Background: Chronic, complete AV block (CAVB) in the dog leads to ventricular hypertrophy, which has been described as an independent risk factor for arrhythmias. In this model, we examined (1) whether the short- and long-term electrical adaptations predispose to acquired torsade de pointes arrhythmias (TdP) and (2) the nature of the structural and functional adaptations involved.

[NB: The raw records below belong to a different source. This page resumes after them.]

-- pv_equiv track=rewrite | github.com/RMAbadia/Python | ED/Ordenacao_e_Busca/questao01.py | verifica
-- ===== SOURCE A (Python) =====
-- def verifica(string1, string2):
--     resposta1 = sorted(list(string1))
--     resposta2 = sorted(list(string2))
--     imprevisto = ''
--     estudar = ''
--
--     for i in resposta1:
--         if i in resposta2:
--             resposta2.remove(i)
--         else:
--             if i not in estudar:
--                 estudar += i
--
--     for i in resposta2:
--         imprevisto += i
--
--     return estudar, imprevisto
-- ===== SOURCE B (Python) =====
-- def verifica(string1, string2):
--     # Count each string once, then read the two answers off the count tables:
--     # estudar = sorted distinct chars occurring more often in string1 than in string2,
--     # imprevisto = sorted leftover chars of string2 with full multiplicity.
--     c1 = {}
--     for ch in string1:
--         c1[ch] = c1.get(ch, 0) + 1
--     c2 = {}
--     for ch in string2:
--         c2[ch] = c2.get(ch, 0) + 1
--     estudar = ''.join(sorted(ch for ch in c1 if c1[ch] > c2.get(ch, 0)))
--     imprevisto = ''.join(ch * (c2[ch] - c1.get(ch, 0))
--                          for ch in sorted(c2) if c2[ch] > c1.get(ch, 0))
--     return estudar, imprevisto
-- ===== Notes on version B (the rewrite author's own statement) =====
-- stated objective: faster
-- what changed: B replaces A's sort-both-strings-then-scan-and-remove matching loop (a linear membership test and a linear remove per character of string1) by building two count tables in one pass each and reading both answers off the tables: estudar = sorted distinct chars with count1 > count2, imprevisto = sorted leftover chars of string2 with multiplicity count2 - count1.
import Mathlib
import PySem

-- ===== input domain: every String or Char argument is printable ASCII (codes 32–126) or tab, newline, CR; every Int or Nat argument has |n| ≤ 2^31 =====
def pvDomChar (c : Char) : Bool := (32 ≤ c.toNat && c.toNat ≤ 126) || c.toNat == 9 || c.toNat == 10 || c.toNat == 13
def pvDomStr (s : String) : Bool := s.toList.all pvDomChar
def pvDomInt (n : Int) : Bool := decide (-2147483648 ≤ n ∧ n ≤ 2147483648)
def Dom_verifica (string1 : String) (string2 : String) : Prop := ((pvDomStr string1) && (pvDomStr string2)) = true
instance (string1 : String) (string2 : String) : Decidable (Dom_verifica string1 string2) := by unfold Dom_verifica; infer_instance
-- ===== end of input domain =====

-- B replaces A's sort-copy-and-remove matching loop (quadratic scanning) by two count tables
-- read off once (objective: faster).

-- ===== PORT A =====
-- strings built up char by char are modelled as List Char (PySem's string representation)
-- and wrapped with String.mk at the return, exact for every string.
def verifica (string1 : String) (string2 : String) : String × String :=
  let resposta1 := PySem.List.sorted string1.toList (fun c => c) false
  let resposta2 := PySem.List.sorted string2.toList (fun c => c) false
  -- state: (resposta2, estudar); 'resposta2.remove(i)' is guarded by 'i in resposta2',
  -- so remove? is always 'some' and the 'none' arm is unreachable
  let st := resposta1.foldl
    (fun (s : List Char × List Char) i =>
      if i ∈ s.1 then
        match PySem.List.remove? s.1 i with
        | some r => (r, s.2)
        | none => (s.1, s.2)
      else (s.1, if i ∈ s.2 then s.2 else s.2 ++ [i]))
    (resposta2, [])
  let imprevisto := st.1.foldl (fun (acc : List Char) i => acc ++ [i]) []
  (String.mk st.2, String.mk imprevisto)

-- ===== PORT B =====
def verifica_alt (string1 : String) (string2 : String) : String × String :=
  let c1 := string1.toList.foldl
    (fun (d : PySem.Dict Char Int) ch => d.insert ch (d.getD ch 0 + 1)) PySem.Dict.empty
  let c2 := string2.toList.foldl
    (fun (d : PySem.Dict Char Int) ch => d.insert ch (d.getD ch 0 + 1)) PySem.Dict.empty
  let estudar := PySem.List.sorted
    (c1.keys.filter (fun ch => decide (c1.getD ch 0 > c2.getD ch 0))) (fun c => c) false
  let imprevisto := (PySem.List.sorted c2.keys (fun c => c) false).foldl
    (fun (acc : List Char) ch =>
      if c2.getD ch 0 > c1.getD ch 0 then
        acc ++ List.replicate (c2.getD ch 0 - c1.getD ch 0).toNat ch
      else acc)
    []
  (String.mk estudar, String.mk imprevisto)

-- ===== PRECONDITION & SPEC =====
def Spec_verifica (string1 : String) (string2 : String) (out : String × String) : Prop := out = verifica_alt string1 string2
instance (string1 : String) (string2 : String) (out : String × String) : Decidable (Spec_verifica string1 string2 out) := by unfold Spec_verifica; infer_instance

-- ===== CLAIM (what is proved, stated in full; the proofs are below) =====
def Claim_equal_verifica : Prop := ∀ (string1 : String) (string2 : String), Dom_verifica string1 string2 → Spec_verifica string1 string2 (verifica string1 string2)

-- ===== LEMMAS AND PROOFS =====

-- A's loop body, named for the proofs (definitionally equal to the lambda in the port)
def pvStep (s : List Char × List Char) (i : Char) : List Char × List Char :=
  if i ∈ s.1 then
    match PySem.List.remove? s.1 i with
    | some r => (r, s.2)
    | none => (s.1, s.2)
  else (s.1, if i ∈ s.2 then s.2 else s.2 ++ [i])

lemma pvStep_mem (s : List Char × List Char) (i : Char) (h : i ∈ s.1) :
    pvStep s i = (s.1.erase i, s.2) := by
  simp [pvStep, h, PySem.List.remove?_eq_some_erase s.1 i h]

lemma pvStep_not_mem (s : List Char × List Char) (i : Char) (h : i ∉ s.1) :
    pvStep s i = (s.1, if i ∈ s.2 then s.2 else s.2 ++ [i]) := by
  simp [pvStep, h]

lemma pv_fst (l1 : List Char) : ∀ r2 est,
    (List.foldl pvStep (r2, est) l1).1 = l1.foldl (fun (r : List Char) i => r.erase i) r2 := by
  induction l1 with
  | nil => intro r2 est; rfl
  | cons i t ih =>
    intro r2 est
    by_cases h : i ∈ r2
    · simp only [List.foldl_cons, pvStep_mem (r2, est) i h, ih]
    · simp only [List.foldl_cons, pvStep_not_mem (r2, est) i h, ih,
        List.erase_of_not_mem h]

lemma pv_mem (l1 : List Char) : ∀ r2 est c,
    (c ∈ (List.foldl pvStep (r2, est) l1).2 ↔ c ∈ est ∨ r2.count c < l1.count c) := by
  induction l1 with
  | nil => intro r2 est c; simp
  | cons i t ih =>
    intro r2 est c
    by_cases h : i ∈ r2
    · rw [List.foldl_cons, pvStep_mem (r2, est) i h, ih]
      have hpos : 0 < r2.count i := List.count_pos_iff.mpr h
      by_cases hce : c ∈ est
      · simp [hce]
      · simp only [hce, false_or]
        rcases eq_or_ne c i with rfl | hne
        · rw [List.count_erase_self, List.count_cons, if_pos (by simp)]
          omega
        · rw [List.count_erase_of_ne hne, List.count_cons,
            if_neg (by simp [Ne.symm hne])]
          omega
    · have hz : r2.count i = 0 := List.count_eq_zero.mpr h
      rw [List.foldl_cons, pvStep_not_mem (r2, est) i h]
      by_cases he : i ∈ est
      · rw [if_pos he, ih]
        rcases eq_or_ne c i with rfl | hne
        · simp [he]
        · rw [List.count_cons, if_neg (by simp [Ne.symm hne])]
          simp
      · rw [if_neg he, ih]
        rcases eq_or_ne c i with rfl | hne
        · simp [hz]
        · simp only [List.mem_append, List.mem_singleton, hne, or_false,
            List.count_cons, if_neg (by simp [Ne.symm hne] : ¬ ((i == c) = true))]
          simp

lemma pv_lt (l1 : List Char) : ∀ r2 est, l1.Pairwise (· ≤ ·) → est.Pairwise (· < ·) →
    (∀ c ∈ est, ∀ d ∈ l1, c ≤ d) →
    (List.foldl pvStep (r2, est) l1).2.Pairwise (· < ·) := by
  induction l1 with
  | nil => intro r2 est _ he _; exact he
  | cons i t ih =>
    intro r2 est hl he hinv
    rw [List.pairwise_cons] at hl
    have hinv' : ∀ c ∈ est, ∀ d ∈ t, c ≤ d := fun c hc d hd => hinv c hc d (List.mem_cons_of_mem i hd)
    by_cases h : i ∈ r2
    · rw [List.foldl_cons, pvStep_mem (r2, est) i h]
      exact ih _ _ hl.2 he hinv'
    · rw [List.foldl_cons, pvStep_not_mem (r2, est) i h]
      by_cases hie : i ∈ est
      · rw [if_pos hie]
        exact ih _ _ hl.2 he hinv'
      · rw [if_neg hie]
        apply ih _ _ hl.2
        · rw [List.pairwise_append]
          refine ⟨he, List.pairwise_singleton _ _, ?_⟩
          intro c hc y hy
          have hyi := List.mem_singleton.mp hy
          exact hyi.symm ▸ lt_of_le_of_ne (hinv c hc i (List.mem_cons_self ..)) (fun hci => hie (hci ▸ hc))
        · intro c hc d hd
          rcases List.mem_append.mp hc with hc' | hc'
          · exact hinv' c hc' d hd
          · rw [List.mem_singleton] at hc'; subst hc'
            exact hl.1 d hd

lemma pv_count_erase (l1 : List Char) : ∀ l2 c,
    (l1.foldl (fun (r : List Char) i => r.erase i) l2).count c = l2.count c - l1.count c := by
  induction l1 with
  | nil => intro l2 c; simp
  | cons i t ih =>
    intro l2 c
    rw [List.foldl_cons, ih]
    rcases eq_or_ne c i with rfl | hne
    · rw [List.count_erase_self, List.count_cons, if_pos (by simp)]; omega
    · rw [List.count_erase_of_ne hne, List.count_cons, if_neg (by simp [Ne.symm hne])]; omega

lemma pv_erase_sublist (l1 : List Char) : ∀ l2,
    (l1.foldl (fun (r : List Char) i => r.erase i) l2).Sublist l2 := by
  induction l1 with
  | nil => intro l2; simp
  | cons i t ih =>
    intro l2
    exact (ih (l2.erase i)).trans (List.erase_sublist ..)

Methods and results: We determined (1) endocardial right (RV) and left (LV) ventricular APD, DeltaAPD (LV APD-RV APD), presence of EADs at 0 weeks (acute: AAVB), and CAVB (6 weeks) and inducibility of TdP by pacing and d-sotalol (n=10); (2) steady-state and dynamic LV hemodynamics at 0 and 6 weeks (n=6); (3) plasma neurohumoral levels in time (n=7); (4) structural parameters of the LV and RV of CAVB dogs (n=6) compared with sinus rhythm (SR) dogs (n=6); and (5) expression of ventricular mRNA atrial natriuretic factor (ANF) in CAVB (n=4) and SR (n=4) dogs. Compared with AAVB, CAVB led to nonhomogeneous prolongation of LV and RV APD and different sensitivity for d-sotalol, leading to EADs (4 of 14 versus 9 of 18, P<0.05), increased DeltaAPD (45+/-30 versus 125+/-60 ms, P<0.05), and induction of TdP in most dogs (0% versus 60%, P<0.05). CAVB led to biventricular hypertrophy, whereas LV function was similar in AAVB and CAVB. The neurohumoral levels were transiently elevated. The LV and RV collagen and the capillary/fiber ratio remained normal, whereas ventricular ANF mRNA was not detectable.
Conclusions: The electrical remodeling occurring after CAVB predisposes the heart to acquired TdP, whereas the structural changes (hypertrophy) are successfully aimed at maintaining cardiac function.